“Fantastic Beasts” Set Visit Interview: Director David Yates
Chris Columbus. Alfonso Cuarón. Mike Newell – all of these directors made their mark on the Harry Potter film universe, but none more so than David Yates, who directed the last four movies. Now, along with J.K. Rowling and David Heyman, he’s returned to the wizarding world with Fantastic Beasts and Where to Find Them.
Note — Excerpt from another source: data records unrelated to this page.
-- pv_equiv track=rewrite | github.com/AdamZhouSE/pythonHomework | Code/CodeRecords/2245/60696/280587.py | solve
-- ===== SOURCE A (Python) =====
-- def solve(n):
--     p = -1
--     q = -1
--     turn = 0
--     res = 0
--     for i in range(31):
--         if (n & (1<<i)) != 0:
--             if turn == 0:
--                 p = i + 1
--                 turn = 1
--                 if q != -1:
--                     res = max(res, p - q)
--             else:
--                 q = i + 1
--                 turn = 0
--                 res = max(res, q - p)
--     return res
-- ===== SOURCE B (Python) =====
-- def solve(n):
--     positions = [i for i in range(31) if n & (1 << i)]
--     gaps = [b - a for a, b in zip(positions, positions[1:])]
--     return max(gaps, default=0)
-- ===== Notes on version B (the rewrite author's own statement) =====
-- stated objective: simpler
-- what changed: A's p/q/turn alternating state machine is replaced by two plain passes: collect the set-bit positions of bits 0..30, then take the max of consecutive differences with default 0.
import Mathlib
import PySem

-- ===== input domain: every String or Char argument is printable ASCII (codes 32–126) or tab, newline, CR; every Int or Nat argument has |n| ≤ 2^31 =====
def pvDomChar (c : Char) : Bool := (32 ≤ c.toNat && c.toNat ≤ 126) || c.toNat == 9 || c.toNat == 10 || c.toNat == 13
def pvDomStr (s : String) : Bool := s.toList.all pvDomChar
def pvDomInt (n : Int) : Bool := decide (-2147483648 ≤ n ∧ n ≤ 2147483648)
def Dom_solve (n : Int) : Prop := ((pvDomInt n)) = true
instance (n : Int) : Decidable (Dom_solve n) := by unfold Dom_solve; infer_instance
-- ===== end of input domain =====

-- B replaces A's p/q/turn alternating state machine by "collect set-bit positions, then take
-- the max of consecutive differences" (objective: simpler; same O(1) cost over 31 bits).

-- ===== PORT A =====
-- body of A's 'if (n & (1<<i)) != 0' branch, on state (p, q, turn, res)
def pvStepBody (s : Int × Int × Int × Int) (i : Int) : Int × Int × Int × Int :=
  if s.2.2.1 = 0 then
    (i + 1, s.2.1, 1, if s.2.1 ≠ -1 then max s.2.2.2 ((i + 1) - s.2.1) else s.2.2.2)
  else
    (s.1, i + 1, 0, max s.2.2.2 ((i + 1) - s.1))

def solve (n : Int) : Int :=
  ((PySem.List.pyRange 0 31 1).foldl
    (fun s i => if (PySem.Int.band n ((1 : Int) <<< i.toNat)) != 0 then pvStepBody s i else s)
    (-1, -1, 0, 0)).2.2.2

-- ===== PORT B =====
def solve_alt (n : Int) : Int :=
  let positions := (PySem.List.pyRange 0 31 1).filter
      (fun i => (PySem.Int.band n ((1 : Int) <<< i.toNat)) != 0)
  let gaps := List.zipWith (fun a b => b - a) positions (PySem.List.slice positions (some 1) none)
  PySem.List.maxD gaps (fun x => x) 0

-- ===== PRECONDITION & SPEC =====
def Spec_solve (n : Int) (out : Int) : Prop := out = solve_alt n
instance (n : Int) (out : Int) : Decidable (Spec_solve n out) := by unfold Spec_solve; infer_instance

-- ===== CLAIM (what is proved, stated in full; the proofs are below) =====
def Claim_equal_solve : Prop := ∀ (n : Int), Dom_solve n → Spec_solve n (solve n)

-- ===== LEMMAS AND PROOFS =====

-- loop invariant for A's state machine over the list of set-bit positions: once one position
-- 'last' has been absorbed (turn alternating, current slot = last + 1), the rest of the fold
-- accumulates exactly the running max of the consecutive differences.
lemma pvLoopA (ps : List Int) : ∀ (last res p q t : Int),
    List.Pairwise (· < ·) (last :: ps) → 0 ≤ last → (t = 0 ∨ t = 1) →
    (if t = 0 then q else p) = last + 1 →
    (List.foldl pvStepBody (p, q, t, res) ps).2.2.2
      = List.foldl max res (List.zipWith (fun a b => b - a) (last :: ps) ps) := by
  induction ps with
  | nil => intro last res p q t _ _ _ _; simp
  | cons x xs ih =>
    intro last res p q t hpw hlast ht hcur
    rcases List.pairwise_cons.mp hpw with ⟨hrel, hpw'⟩
    have hlt : last < x := hrel x (by simp)
    rcases ht with ht | ht
    · subst ht
      have hcur' : q = last + 1 := by simpa using hcur
      have hq : q ≠ -1 := by omega
      have hstep : pvStepBody (p, q, 0, res) x = (x + 1, q, 1, max res (x + 1 - q)) := by
        simp [pvStepBody, hq]
      rw [List.foldl_cons, hstep, List.zipWith_cons_cons, List.foldl_cons,
        ih x (max res (x + 1 - q)) (x + 1) q 1 hpw' (by omega) (Or.inr rfl) (by simp), hcur']
      ring_nf
    · subst ht
      have hcur' : p = last + 1 := by simpa using hcur
      have hstep : pvStepBody (p, q, 1, res) x = (p, x + 1, 0, max res (x + 1 - p)) := by
        simp [pvStepBody]
      rw [List.foldl_cons, hstep, List.zipWith_cons_cons, List.foldl_cons,
        ih x (max res (x + 1 - p)) p (x + 1) 0 hpw' (by omega) (Or.inl rfl) (by simp), hcur']
      ring_nf

lemma pvPositionsPairwise (n : Int) :
    ((PySem.List.pyRange 0 31 1).filter
        (fun i => (PySem.Int.band n ((1 : Int) <<< i.toNat)) != 0)).Pairwise (· < ·) := by
  apply List.Pairwise.filter
  decide

lemma pvPositionsNonneg (n : Int) :
    ∀ y ∈ (PySem.List.pyRange 0 31 1).filter
        (fun i => (PySem.Int.band n ((1 : Int) <<< i.toNat)) != 0), (0:Int) ≤ y := by
  intro y hy
  exact (PySem.List.mem_pyRange_one.mp (List.mem_of_mem_filter hy)).1

-- ===== VERDICT (by name: the statement is the Claim_ definition above) =====
theorem solve_spec : Claim_equal_solve := by
  intro n _
  unfold Spec_solve solve solve_alt
  simp only [PySem.List.slice_from_one]
  rw [PySem.List.foldl_if_eq_foldl_filter]
  have hpw := pvPositionsPairwise n
  have hnn := pvPositionsNonneg n
  cases hpos : (PySem.List.pyRange 0 31 1).filter
      (fun i => (PySem.Int.band n ((1 : Int) <<< i.toNat)) != 0) with
  | nil => simp [PySem.List.maxD, PySem.List.max?]
  | cons x rest =>
    rw [hpos] at hpw hnn
    have hx : (0:Int) ≤ x := hnn x (by simp)
    have hfirst : List.foldl pvStepBody ((-1 : Int), (-1 : Int), (0 : Int), (0 : Int)) (x :: rest)
        = List.foldl pvStepBody (x + 1, -1, 1, 0) rest := by
      simp [pvStepBody]
    rw [hfirst, pvLoopA rest x 0 (x + 1) (-1) 1 hpw hx (Or.inr rfl) (by simp)]
    cases rest with
    | nil => simp [PySem.List.maxD, PySem.List.max?]
    | cons y ys =>
      have hxy : x < y := (List.pairwise_cons.mp hpw).1 y (by simp)
      simp only [List.tail_cons, List.zipWith_cons_cons, List.foldl_cons,
        PySem.List.maxD, PySem.List.max?_id_cons]
      rw [max_eq_right (by omega : (0:Int) ≤ y - x)]
      simp
-- A's per-pattern counter is a countP over the enumerated answers
theorem pv_scoreA_eq (p : List Int) (m : Int) (answers : List Int) :
    (PySem.List.pyRange 0 (answers.length : Int) 1).foldl
        (fun f i => if PySem.List.pyGetD answers i 0 = PySem.List.pyGetD p (PySem.Int.mod i m) 0 then f + 1 else f) 0
      = ((PySem.List.enumerate answers 0).countP
          (fun ia => decide (ia.2 = PySem.List.pyGetD p (PySem.Int.mod ia.1 m) 0)) : Int) := by
  have hfst := PySem.List.map_fst_enumerate answers (0 : Int)
  rw [show (0 : Int) + (answers.length : Int) = (answers.length : Int) by ring] at hfst
  rw [← hfst, List.foldl_map]
  have hcongr := PySem.List.foldl_congr_mem (PySem.List.enumerate answers 0)
    (fun (f : Int) (ia : Int × Int) =>
      if PySem.List.pyGetD answers ia.1 0 = PySem.List.pyGetD p (PySem.Int.mod ia.1 m) 0 then f + 1 else f)
    (fun (f : Int) (ia : Int × Int) =>
      if ia.2 = PySem.List.pyGetD p (PySem.Int.mod ia.1 m) 0 then f + 1 else f)
    0
    (by intro acc ia hmem
        dsimp only
        rw [(pv_mem_enumerate_zero answers ia hmem).2])
  rw [hcongr, PySem.List.foldl_ite_add_one]
  simp

-- the indicator sum over range n picks out the single matching index
theorem pv_ind_aux (t : Int → Int) (x : Int × Int) (h0 : 0 ≤ x.1) (n : Nat) :
    ((List.range n).map (fun (k : Nat) => if (((k : Int)), t (k : Int)) = x then (1 : Int) else 0)).sum
      = if x.1 < (n : Int) ∧ x.2 = t x.1 then 1 else 0 := by
  induction n with
  | zero =>
    simp only [List.range_zero, List.map_nil, List.sum_nil]
    rw [if_neg]; rintro ⟨h, _⟩; omega
  | succ n ih =>
    rw [List.range_succ, List.map_append, List.sum_append, ih]
    simp only [List.map_cons, List.map_nil, List.sum_cons, List.sum_nil, add_zero]
    by_cases hx : (n : Int) = x.1
    · rw [if_neg (by rintro ⟨h, _⟩; omega : ¬ (x.1 < ((n : Nat) : Int) ∧ x.2 = t x.1))]
      by_cases he : x.2 = t x.1
      · rw [if_pos, if_pos ⟨by push_cast; omega, he⟩]
        · ring
        · rw [Prod.ext_iff]; exact ⟨hx, by rw [hx, ← he]⟩
      · rw [if_neg, if_neg (by rintro ⟨_, h⟩; exact he h)]
        · ring
        · rw [Prod.ext_iff]
          rintro ⟨h1, h2⟩
          simp only at h1 h2
          exact he (by rw [← hx]; exact h2.symm)
    · have hne : ¬ (((n : Nat) : Int), t ((n : Nat) : Int)) = x := by
        rw [Prod.ext_iff]; rintro ⟨h1, _⟩; exact hx h1
      rw [if_neg hne, add_zero]
      by_cases hc : x.1 < (n : Int) ∧ x.2 = t x.1
      · rw [if_pos hc, if_pos ⟨by push_cast; omega, hc.2⟩]
      · rw [if_neg hc, if_neg]
        rintro ⟨h1, h2⟩
        exact hc ⟨by push_cast at h1; omega, h2⟩

-- summing the histogram over the 40 residues equals counting the matching pairs
theorem pv_sum_count (t : Int → Int) (M : List (Int × Int))
    (hb : ∀ k ∈ M, 0 ≤ k.1 ∧ k.1 < 40) :
    ((PySem.List.pyRange 0 40 1).map (fun r => ((M.count (r, t r) : Nat) : Int))).sum
      = (M.countP (fun k => decide (k.2 = t k.1)) : Int) := by
  rw [show (40 : Int) = ((40 : Nat) : Int) by norm_num, PySem.List.pyRange_zero_natCast, List.map_map]
  induction M with
  | nil =>
    simp only [Function.comp_def, List.count_nil, List.countP_nil, Nat.cast_zero]
    apply List.sum_eq_zero
    intro y hy
    obtain ⟨k, _, rfl⟩ := List.mem_map.mp hy
    rfl
  | cons x M ih =>
    have hx := hb x (List.mem_cons_self ..)
    have hM : ∀ k ∈ M, 0 ≤ k.1 ∧ k.1 < 40 := fun k hk => hb k (List.mem_cons_of_mem _ hk)
    simp only [Function.comp_def] at ih ⊢
    have hcnt : ∀ (k : Nat), ((List.count (((k : Int)), t (k : Int)) (x :: M) : Nat) : Int)
        = ((List.count (((k : Int)), t (k : Int)) M : Nat) : Int)
          + (if ((((k : Int)), t (k : Int)) : Int × Int) = x then (1 : Int) else 0) := by
      intro k
      rw [List.count_cons]
      push_cast
      by_cases h : ((((k : Int)), t (k : Int)) : Int × Int) = x
      · cases h
        simp
      · have h' : ¬ x = (((k : Int)), t (k : Int)) := fun he => h he.symm
        simp [beq_iff_eq, h, h']
    rw [List.countP_cons]
    push_cast
    calc ((List.range 40).map (fun (k : Nat) => ((List.count (((k : Int)), t (k : Int)) (x :: M) : Nat) : Int))).sum
        = ((List.range 40).map (fun (k : Nat) =>
            ((List.count (((k : Int)), t (k : Int)) M : Nat) : Int)
              + (if ((((k : Int)), t (k : Int)) : Int × Int) = x then (1 : Int) else 0))).sum := by
          apply congrArg; exact List.map_congr_left (fun k _ => hcnt k)
      _ = ((List.range 40).map (fun (k : Nat) => ((List.count (((k : Int)), t (k : Int)) M : Nat) : Int))).sum
            + ((List.range 40).map (fun (k : Nat) => if ((((k : Int)), t (k : Int)) : Int × Int) = x then (1 : Int) else 0)).sum := by
          rw [PySem.List.sum_map_add_int]
      _ = (List.countP (fun k => decide (k.2 = t k.1)) M : Int)
            + (if decide (x.2 = t x.1) = true then (1 : Int) else 0) := by
          rw [ih hM, pv_ind_aux t x hx.1 40]
          push_cast
          have hiff : (x.1 < (40 : Int) ∧ x.2 = t x.1) ↔ (x.2 = t x.1) :=
            ⟨fun h => h.2, fun h => ⟨hx.2, h⟩⟩
          simp [hiff]

-- selection from three scores: A's append chain equals B's max?/filter loop
theorem pv_select_eq (f s t : Int) :
    (if max f (max s t) = f then [(1:Int)] else []) ++
      (if max f (max s t) = s then [(2:Int)] else []) ++
      (if max f (max s t) = t then [(3:Int)] else [])
    = (PySem.List.enumerate [f, s, t] 0).foldl
        (fun acc is => if is.2 = (PySem.List.max? [f, s, t] (fun x => x)).getD 0 then acc ++ [is.1 + 1] else acc) [] := by
  rw [PySem.List.max?_id_cons]
  simp only [PySem.List.enumerate_cons, PySem.List.enumerate_nil, List.foldl, Option.getD_some]
  rw [← max_assoc]
  have h4 : max (max f s) t = f ∨ max (max f s) t = s ∨ max (max f s) t = t := by
    rcases max_choice (max f s) t with h | h
    · rcases max_choice f s with h' | h'
      · exact Or.inl (h.trans h')
      · exact Or.inr (Or.inl (h.trans h'))
    · exact Or.inr (Or.inr h)
  have h1 : f ≤ max (max f s) t := le_max_of_le_left (le_max_left f s)
  have h2 : s ≤ max (max f s) t := le_max_of_le_left (le_max_right f s)
  have h3 : t ≤ max (max f s) t := le_max_right (max f s) t
  generalize hM : max (max f s) t = M at h1 h2 h3 h4 ⊢
  split_ifs <;> norm_num <;> omega

-- B's histogram score for pattern p equals A's countP, for each of the three lengths
theorem pv_scoreB_eq (p : List Int) (m : Int) (hm : m = (p.length : Int))
    (hdvd : m ∣ 40) (hpos : 0 < m) (answers : List Int) :
    (PySem.List.pyRange 0 40 1).foldl
      (fun acc r => acc +
        ((PySem.List.enumerate answers 0).foldl
          (fun d ia => d.insert (PySem.Int.mod ia.1 40, ia.2) (d.getD (PySem.Int.mod ia.1 40, ia.2) 0 + 1))
          PySem.Dict.empty).getD (r, PySem.List.pyGetD p (PySem.Int.mod r (p.length : Int)) 0) 0) 0
    = ((PySem.List.enumerate answers 0).countP
        (fun ia => decide (ia.2 = PySem.List.pyGetD p (PySem.Int.mod ia.1 m) 0)) : Int) := by
  subst hm
  have hdict : (PySem.List.enumerate answers 0).foldl
      (fun d ia => d.insert (PySem.Int.mod ia.1 40, ia.2) (d.getD (PySem.Int.mod ia.1 40, ia.2) 0 + 1))
      PySem.Dict.empty
      = PySem.Dict.counter ((PySem.List.enumerate answers 0).map (fun ia => (PySem.Int.mod ia.1 40, ia.2))) := by
    rw [← PySem.Dict.foldl_insert_getD_add_one_eq_counter, List.foldl_map]
  rw [hdict, PySem.List.foldl_add, zero_add]
  have hb : ∀ k ∈ (PySem.List.enumerate answers 0).map (fun ia => (PySem.Int.mod ia.1 40, ia.2)),
      0 ≤ k.1 ∧ k.1 < 40 := by
    intro k hk
    obtain ⟨ia, hia, hk⟩ := List.mem_map.mp hk
    subst hk
    exact ⟨PySem.Int.mod_nonneg _ (by norm_num), PySem.Int.mod_lt _ (by norm_num)⟩
  rw [show (List.map (fun r =>
        ((PySem.Dict.counter ((PySem.List.enumerate answers 0).map (fun ia => (PySem.Int.mod ia.1 40, ia.2)))).getD
          (r, PySem.List.pyGetD p (PySem.Int.mod r (p.length : Int)) 0) 0)) (PySem.List.pyRange 0 40 1))
      = (PySem.List.pyRange 0 40 1).map (fun r =>
          ((((PySem.List.enumerate answers 0).map (fun ia => (PySem.Int.mod ia.1 40, ia.2))).count
            (r, PySem.List.pyGetD p (PySem.Int.mod r (p.length : Int)) 0) : Nat) : Int)) from
    List.map_congr_left (fun r _ => PySem.Dict.getD_counter _ _)]
  rw [pv_sum_count (fun r => PySem.List.pyGetD p (PySem.Int.mod r (p.length : Int)) 0) _ hb,
      List.countP_map]
  apply congrArg
  apply List.countP_congr
  intro ia hia
  have h0 : 0 ≤ ia.1 := (pv_mem_enumerate_zero answers ia hia).1
  have hmm : PySem.Int.mod (PySem.Int.mod ia.1 40) (p.length : Int) = PySem.Int.mod ia.1 (p.length : Int) := by
    rw [PySem.Int.mod_eq_emod_of_pos (by norm_num : (0:Int) < 40),
        PySem.Int.mod_eq_emod_of_pos hpos, PySem.Int.mod_eq_emod_of_pos hpos]
    exact Int.emod_emod_of_dvd ia.1 hdvd
  simp only [Function.comp_def, hmm]

-- ===== VERDICT (by name: the statement is the Claim_ definition above) =====
theorem solution_spec : Claim_equal_solution := by
  intro answers _
  show solution answers = solution_alt answers
  unfold solution solution_alt
  simp only
  rw [pv_foldl_prod3
      (fun f i => if PySem.List.pyGetD answers i 0 = PySem.List.pyGetD [1,2,3,4,5] (PySem.Int.mod i 5) 0 then f + 1 else f)
      (fun f i => if PySem.List.pyGetD answers i 0 = PySem.List.pyGetD [2,1,2,3,2,4,2,5] (PySem.Int.mod i 8) 0 then f + 1 else f)
      (fun f i => if PySem.List.pyGetD answers i 0 = PySem.List.pyGetD [3,3,1,1,2,2,4,4,5,5] (PySem.Int.mod i 10) 0 then f + 1 else f)]
  rw [pv_scoreA_eq [1,2,3,4,5] 5 answers,
      pv_scoreA_eq [2,1,2,3,2,4,2,5] 8 answers,
      pv_scoreA_eq [3,3,1,1,2,2,4,4,5,5] 10 answers]
  simp only [List.map]
  simp only [pv_scoreB_eq [1,2,3,4,5] 5 (by norm_num) (by norm_num) (by norm_num) answers,
      pv_scoreB_eq [2,1,2,3,2,4,2,5] 8 (by norm_num) (by norm_num) (by norm_num) answers,
      pv_scoreB_eq [3,3,1,1,2,2,4,4,5,5] 10 (by norm_num) (by norm_num) (by norm_num) answers]
  exact pv_select_eq _ _ _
During a busy day on set, Yates found a few moments to sit down and speak to us about what that return has been like. It’s a chilly December day, and as Yates walks in from the cold, windbreaker still on, we’re lucky to have the chance to talk to him while he’s practically right in the middle of directing a scene. Perspective can’t get much fresher than that!
Press:
Hi, David. What made you come back to the wizarding world?
David Yates:
Well, they sent me the script, and I wasn’t certain because I’d spent six years here on those four Potter films. And they sent me the script, and I was really nervous because I had to really fall in love with it to come back. And I didn’t know if I could come back. And then, it was just the most delightful read. It was charming, moving, tender. It felt fresh, and it was with a bunch of people [whom] I really love working with, so it was a bit of a no-brainer.
Press:
It’s so exciting for you because [none of the books] really touch[es] upon this aspect of the wizarding world. It’s [both] America [and a] period piece, so was that exciting for you to get to explore something that was so fresh even though it is part of this larger world [that Rowling created]?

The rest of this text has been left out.